Work request =
What lines in the records below contain the string "intersects"? Copy every one.

[Collected data]
-- pv_equiv track=rewrite | github.com/fong57/AI-News-v2 | src/litenews/workflow/fact_check_diff.py | lines_spanned_by_char_range
-- ===== SOURCE A (Python) =====
-- def lines_spanned_by_char_range(
--     start: int, end: int, offsets: list[int], lines: list[str]
-- ) -> frozenset[int]:
--     """Line indices whose character span intersects [start, end)."""
--     out: set[int] = set()
--     for i, off in enumerate(offsets):
--         line_end = off + len(lines[i])
--         if line_end > start and off < end:
--             out.add(i)
--     return frozenset(out)
-- ===== SOURCE B (Python) =====
-- def lines_spanned_by_char_range(start, end, offsets, lines):
--     """Line indices whose character span intersects [start, end).
--
--     Complement formulation: a line misses the range iff it ends at/before
--     `start` or begins at/after `end`; collect both kinds of misses and
--     subtract them from the full index set.
--     """
--     n = len(offsets)
--     ends_before = {i for i in range(n) if offsets[i] + len(lines[i]) <= start}
--     starts_after = {i for i in range(n) if offsets[i] >= end}
--     bad = ends_before | starts_after
--     return frozenset(i for i in range(n) if i not in bad)
-- ===== Notes on version B (the rewrite author's own statement) =====
-- stated objective: alternative
-- what changed: B replaces A's single forward scan testing intersection directly with a De Morgan complement computation: two passes collect the indices that miss the range (ending before start, starting after end), and the result is the full index set minus their union.
import Mathlib
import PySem

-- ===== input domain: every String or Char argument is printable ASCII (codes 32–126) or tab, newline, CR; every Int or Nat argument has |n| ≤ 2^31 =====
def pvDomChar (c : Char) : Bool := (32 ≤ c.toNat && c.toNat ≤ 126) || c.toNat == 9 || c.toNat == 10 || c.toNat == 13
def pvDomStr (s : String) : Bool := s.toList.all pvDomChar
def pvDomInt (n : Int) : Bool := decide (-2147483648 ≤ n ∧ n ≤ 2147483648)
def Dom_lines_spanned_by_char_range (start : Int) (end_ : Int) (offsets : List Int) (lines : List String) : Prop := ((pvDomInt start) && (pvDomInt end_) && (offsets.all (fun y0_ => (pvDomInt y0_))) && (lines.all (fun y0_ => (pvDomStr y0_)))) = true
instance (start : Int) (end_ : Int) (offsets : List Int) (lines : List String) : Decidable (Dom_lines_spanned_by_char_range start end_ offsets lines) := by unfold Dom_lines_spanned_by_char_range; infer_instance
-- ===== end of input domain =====

-- B computes the same answer by a De Morgan complement (two miss-passes, then full \ (their union)) instead of A's direct intersection scan; same O(n) cost, return value only.

-- ===== PORT A =====
def lines_spanned_by_char_range (start : Int) (end_ : Int) (offsets : List Int) (lines : List String) : List Int :=
  (PySem.List.enumerate offsets).foldl
    (fun (out : PySem.Set Int) p =>
      let line_end := p.2 + PySem.Str.len (PySem.List.pyGetD lines p.1 "")
      if line_end > start ∧ p.2 < end_ then PySem.Set.add out p.1 else out)
    PySem.Set.empty

-- ===== PORT B =====
def lines_spanned_by_char_range_alt (start : Int) (end_ : Int) (offsets : List Int) (lines : List String) : List Int :=
  let n : Int := offsets.length
  let ends_before : PySem.Set Int :=
    PySem.Set.ofList ((PySem.List.pyRange 0 n 1).filter
      (fun i => decide (PySem.List.pyGetD offsets i 0 + PySem.Str.len (PySem.List.pyGetD lines i "") ≤ start)))
  let starts_after : PySem.Set Int :=
    PySem.Set.ofList ((PySem.List.pyRange 0 n 1).filter
      (fun i => decide (end_ ≤ PySem.List.pyGetD offsets i 0)))
  let bad : PySem.Set Int := PySem.Set.union ends_before starts_after
  PySem.Set.ofList ((PySem.List.pyRange 0 n 1).filter (fun i => !(PySem.Set.contains bad i)))

-- ===== PRECONDITION & SPEC =====
-- Pre_ excludes exactly the inputs where the Python A raises IndexError (fewer lines than offsets); B raises there too.
def Pre_lines_spanned_by_char_range (start : Int) (end_ : Int) (offsets : List Int) (lines : List String) : Prop :=
  offsets.length ≤ lines.length
instance (start : Int) (end_ : Int) (offsets : List Int) (lines : List String) : Decidable (Pre_lines_spanned_by_char_range start end_ offsets lines) := by unfold Pre_lines_spanned_by_char_range; infer_instance
def pvWitness_lines_spanned_by_char_range : Int × Int × List Int × List String := (1, 5, [0, 3], ["abc", "de"])

def Spec_lines_spanned_by_char_range (start : Int) (end_ : Int) (offsets : List Int) (lines : List String) (out : List Int) : Prop := out = lines_spanned_by_char_range_alt start end_ offsets lines
instance (start : Int) (end_ : Int) (offsets : List Int) (lines : List String) (out : List Int) : Decidable (Spec_lines_spanned_by_char_range start end_ offsets lines out) := by unfold Spec_lines_spanned_by_char_range; infer_instance

-- ===== CLAIM (what is proved, stated in full; the proofs are below) =====
def Claim_equal_lines_spanned_by_char_range : Prop := ∀ (start : Int) (end_ : Int) (offsets : List Int) (lines : List String), Dom_lines_spanned_by_char_range start end_ offsets lines → Pre_lines_spanned_by_char_range start end_ offsets lines → Spec_lines_spanned_by_char_range start end_ offsets lines (lines_spanned_by_char_range start end_ offsets lines)

-- ===== LEMMAS AND PROOFS =====

theorem A_eq_filter (start end_ : Int) (offsets : List Int) (lines : List String) :
    lines_spanned_by_char_range start end_ offsets lines =
      (PySem.List.pyRange 0 (offsets.length : Int) 1).filter
        (fun i => decide (PySem.List.pyGetD offsets i 0 + PySem.Str.len (PySem.List.pyGetD lines i "") > start ∧ PySem.List.pyGetD offsets i 0 < end_)) := by
  unfold lines_spanned_by_char_range
  rw [PySem.List.enumerate_eq_map_pyRange (d := 0), List.foldl_map]
  rw [PySem.List.foldl_ite_eq_foldl_filter]
  simp only [PySem.List.len_eq]
  exact PySem.Set.ofList_eq_self_of_nodup _ ((PySem.List.nodup_pyRange_one 0 _).filter _)

theorem B_eq_filter (start end_ : Int) (offsets : List Int) (lines : List String) :
    lines_spanned_by_char_range_alt start end_ offsets lines =
      (PySem.List.pyRange 0 (offsets.length : Int) 1).filter
        (fun i => decide (PySem.List.pyGetD offsets i 0 + PySem.Str.len (PySem.List.pyGetD lines i "") > start ∧ PySem.List.pyGetD offsets i 0 < end_)) := by
  unfold lines_spanned_by_char_range_alt
  simp only []
  rw [PySem.Set.ofList_eq_self_of_nodup _ ((PySem.List.nodup_pyRange_one 0 _).filter _)]
  apply List.filter_congr
  intro i hi
  have hbad : (PySem.Set.contains
      (PySem.Set.union
        (PySem.Set.ofList ((PySem.List.pyRange 0 (offsets.length : Int) 1).filter
          (fun i => decide (PySem.List.pyGetD offsets i 0 + PySem.Str.len (PySem.List.pyGetD lines i "") ≤ start))))
        (PySem.Set.ofList ((PySem.List.pyRange 0 (offsets.length : Int) 1).filter
          (fun i => decide (end_ ≤ PySem.List.pyGetD offsets i 0))))) i = true) ↔
      (PySem.List.pyGetD offsets i 0 + PySem.Str.len (PySem.List.pyGetD lines i "") ≤ start ∨ end_ ≤ PySem.List.pyGetD offsets i 0) := by
    rw [PySem.Set.contains_iff, PySem.Set.mem_union]
    simp [PySem.Set.mem_ofList, List.mem_filter, hi]
  cases hc : PySem.Set.contains _ i
  · rw [hc] at hbad
    simp only [Bool.false_eq_true, false_iff] at hbad
    push Not at hbad
    simp only [Bool.not_false]
    symm
    rw [decide_eq_true_eq]
    exact ⟨by omega, by omega⟩
  · rw [hc] at hbad
    simp only [true_iff] at hbad
    simp only [Bool.not_true]
    symm
    rw [decide_eq_false_iff_not]
    rintro ⟨h1, h2⟩
    omega

-- ===== VERDICT (by name: the statement is the Claim_ definition above) =====
theorem lines_spanned_by_char_range_spec : Claim_equal_lines_spanned_by_char_range := by
  intro start end_ offsets lines _ _
  unfold Spec_lines_spanned_by_char_range
  rw [A_eq_filter, B_eq_filter]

Solution below =
--     """Line indices whose character span intersects [start, end)."""
--     """Line indices whose character span intersects [start, end).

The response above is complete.